(Stored data)
theorem per_value (itv : Int) (L : List Int) (y : Int) (hy : y ∈ L) :
    (aRank itv L).getD ((aDict itv L).getD y 0) 0 = (bDict itv L).getD y 0 := by
  classical
  set es := PySem.List.sorted L (fun x => x) with hes
  have hsorted : es.Pairwise (· ≤ ·) := PySem.List.sorted_pairwise L (fun x => x)
  obtain ⟨W, hWdef, hWlt, hitems⟩ := a_fold_items itv es hsorted
  have hWnodup : W.Nodup := hWlt.imp (fun h => ne_of_lt h)
  have hDitems : (aDict itv L).items = repPairs itv W := hitems
  have hDkeys : (aDict itv L).keys = W := by
    show (aDict itv L).items.map Prod.fst = W
    rw [hDitems, repPairs_fst]
  have hDnodup : (aDict itv L).keys.Nodup := by rw [hDkeys]; exact hWnodup
  have hmemW : ∀ x : Int, x ∈ W ↔ x ∈ L := by
    intro x
    rw [hWdef, PySem.Set.mem_ofList, hes, PySem.List.mem_sorted]
  have hyW : y ∈ W := (hmemW y).mpr hy
  -- B's sorted distinct values coincide with W
  have hvals : PySem.List.sorted (PySem.Set.ofList L) (fun x => x) = W := by
    apply PySem.List.sorted_eq_of_perm_of_pairwise_lt
    · rw [List.perm_ext_iff_of_nodup hWnodup (PySem.Set.nodup_ofList L)]
      intro x
      rw [hmemW, PySem.Set.mem_ofList]
    · exact hWlt
  obtain ⟨v0, t, rfl⟩ : ∃ v0 t, W = v0 :: t := by
    cases hW : W with
    | nil => rw [hW] at hyW; simp at hyW
    | cons a b => exact ⟨a, b, rfl⟩
  have hhead : ∀ u ∈ t, v0 < u := (List.pairwise_cons.mp hWlt).1
  have htpw : t.Pairwise (· < ·) := (List.pairwise_cons.mp hWlt).2
  -- A's list of representatives
  have hreps : ((aDict itv L).keys.map (fun key => [key, (aDict itv L).getD key 0])).map
      (fun line => PySem.List.pyGetD line 1 0) = (repPairs itv (v0 :: t)).map Prod.snd := by
    rw [List.map_map]
    have hstep : ∀ k : Int, (fun line => PySem.List.pyGetD line 1 0)
        ([k, (aDict itv L).getD k 0]) = (aDict itv L).getD k 0 := fun _ => rfl
    calc (aDict itv L).keys.map ((fun line => PySem.List.pyGetD line 1 0) ∘
          (fun key => [key, (aDict itv L).getD key 0]))
        = (aDict itv L).keys.map (fun k => (aDict itv L).getD k 0) := by
          apply List.map_congr_left; intro k _; rfl
      _ = (aDict itv L).values := (PySem.Dict.values_eq_map_keys _ hDnodup 0).symm
      _ = (repPairs itv (v0 :: t)).map Prod.snd := by
          show (aDict itv L).items.map Prod.snd = _
          rw [hDitems]
  -- the sorted set of representatives is the list of cluster starts
  have hS : PySem.List.sorted (PySem.Set.ofList ((repPairs itv (v0 :: t)).map Prod.snd))
      (fun x => x) = v0 :: startsAux itv v0 t := by
    apply PySem.List.sorted_eq_of_perm_of_pairwise_lt
    · have hSnodup : (v0 :: startsAux itv v0 t).Nodup :=
        (startsAux_pairwise itv v0 t htpw hhead).imp (fun h => ne_of_lt h)
      rw [List.perm_ext_iff_of_nodup hSnodup (PySem.Set.nodup_ofList _)]
      intro x
      rw [PySem.Set.mem_ofList]
      constructor
      · intro hx
        rcases List.mem_cons.mp hx with hx | hx
        · show x ∈ (repPairs itv (v0 :: t)).map Prod.snd
          simp [repPairs, hx]
        · show x ∈ (repPairs itv (v0 :: t)).map Prod.snd
          simp only [repPairs, List.map_cons, List.mem_cons]
          right
          exact startsAux_subset_snd itv v0 t x hx
      · intro hx
        simp only [repPairs, List.map_cons, List.mem_cons] at hx
        rcases hx with hx | hx
        · simp [hx]
        · rcases repAux_snd_mem itv v0 t x hx with h | h
          · simp [h]
          · simp [h]
    · exact startsAux_pairwise itv v0 t htpw hhead
  have hSnodup : (v0 :: startsAux itv v0 t).Nodup :=
    (startsAux_pairwise itv v0 t htpw hhead).imp (fun h => ne_of_lt h)
  -- B's dict
  have hBitems : (bDict itv L).items = (v0, 0) :: bIdx itv 0 v0 t := by
    show ((PySem.List.enumerate (PySem.List.sorted (PySem.Set.ofList L) (fun x => x))).foldl
      _ (PySem.Dict.empty, 0, 0)).1.items = _
    rw [hvals]
    have henum : PySem.List.enumerate (v0 :: t) = (0, v0) :: PySem.List.enumerate t 1 := rfl
    rw [henum, List.foldl_cons]
    have hfirst : ((PySem.Dict.empty : PySem.Dict Int Int).insert v0 0).items = [(v0, 0)] := by
      rw [PySem.Dict.items_insert_of_not_contains _ _ (PySem.Dict.contains_empty v0)]
      rfl
    have hfresh : ∀ u ∈ t, ((PySem.Dict.empty : PySem.Dict Int Int).insert v0 0).contains u = false := by
      intro u hu
      rw [PySem.Dict.contains_insert]
      have : u ≠ v0 := fun h => absurd (hhead u hu) (by rw [h]; omega)
      simp [this, PySem.Dict.contains_empty]
    have hndt : t.Nodup := htpw.imp (fun h => ne_of_lt h)
    have h2 := b_fold_items itv t 1 (by omega)
      ((PySem.Dict.empty : PySem.Dict Int Int).insert v0 0) 0 v0 hfresh hndt
    rw [hfirst] at h2
    exact h2
  have hBkeys : (bDict itv L).keys.Nodup := by
    have : (bDict itv L).keys = v0 :: t := by
      show (bDict itv L).items.map Prod.fst = _
      rw [hBitems]
      simp [bIdx_fst]
    rw [this]; exact hWnodup
  -- rank lookups
  have hrank : ∀ s ∈ (v0 :: startsAux itv v0 t),
      (aRank itv L).getD s 0 = (List.idxOf s (v0 :: startsAux itv v0 t) : Int) := by
    intro s hs
    show ((PySem.List.enumerate _).foldl _ PySem.Dict.empty).getD s 0 = _
    rw [hreps, hS]
    exact rank_getD _ hSnodup s hs
  rcases List.mem_cons.mp hyW with hyv | hyt
  · -- y is the smallest distinct value
    subst hyv
    have hA : (aDict itv L).getD y 0 = y := by
      apply PySem.Dict.getD_of_mem_items _ _ hDnodup
      rw [hDitems]
      simp [repPairs]
    have hB : (bDict itv L).getD y 0 = 0 := by
      apply PySem.Dict.getD_of_mem_items _ _ hBkeys
      rw [hBitems]
      simp
    rw [hA, hB, hrank y (by simp)]
    simp [List.idxOf_cons_self]
  · -- y is a later distinct value
    obtain ⟨w, hw1, hw2⟩ := key_corr itv t v0 0 y htpw hhead hyt
    have hA : (aDict itv L).getD y 0 = w := by
      apply PySem.Dict.getD_of_mem_items _ _ hDnodup
      rw [hDitems]
      simp only [repPairs, List.mem_cons]
      right; exact hw1
    have hB : (bDict itv L).getD y 0
        = (if w = v0 then 0 else 0 + 1 + (List.idxOf w (startsAux itv v0 t) : Int)) := by
      apply PySem.Dict.getD_of_mem_items _ _ hBkeys
      rw [hBitems]
      exact List.mem_cons_of_mem _ hw2
    have hwmem : w ∈ (v0 :: startsAux itv v0 t) := by
      have : w ∈ (repAux itv v0 t).map Prod.snd := List.mem_map.mpr ⟨(y, w), hw1, rfl⟩
      rcases repAux_snd_mem itv v0 t w this with h | h
      · simp [h]
      · simp [h]
    rw [hA, hB, hrank w hwmem]
    by_cases hwv : w = v0
    · subst hwv
      simp [List.idxOf_cons_self]
    · rw [if_neg hwv, List.idxOf_cons_ne _ (fun h => hwv h.symm)]
      push_cast
      ring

* _EXERCISE OBJECTIVE_: If a line of the data above contains "pyGetD", copy it out.

* _SOLUTION BELOW_:
      (fun line => PySem.List.pyGetD line 1 0) = (repPairs itv (v0 :: t)).map Prod.snd := by
    have hstep : ∀ k : Int, (fun line => PySem.List.pyGetD line 1 0)
    calc (aDict itv L).keys.map ((fun line => PySem.List.pyGetD line 1 0) ∘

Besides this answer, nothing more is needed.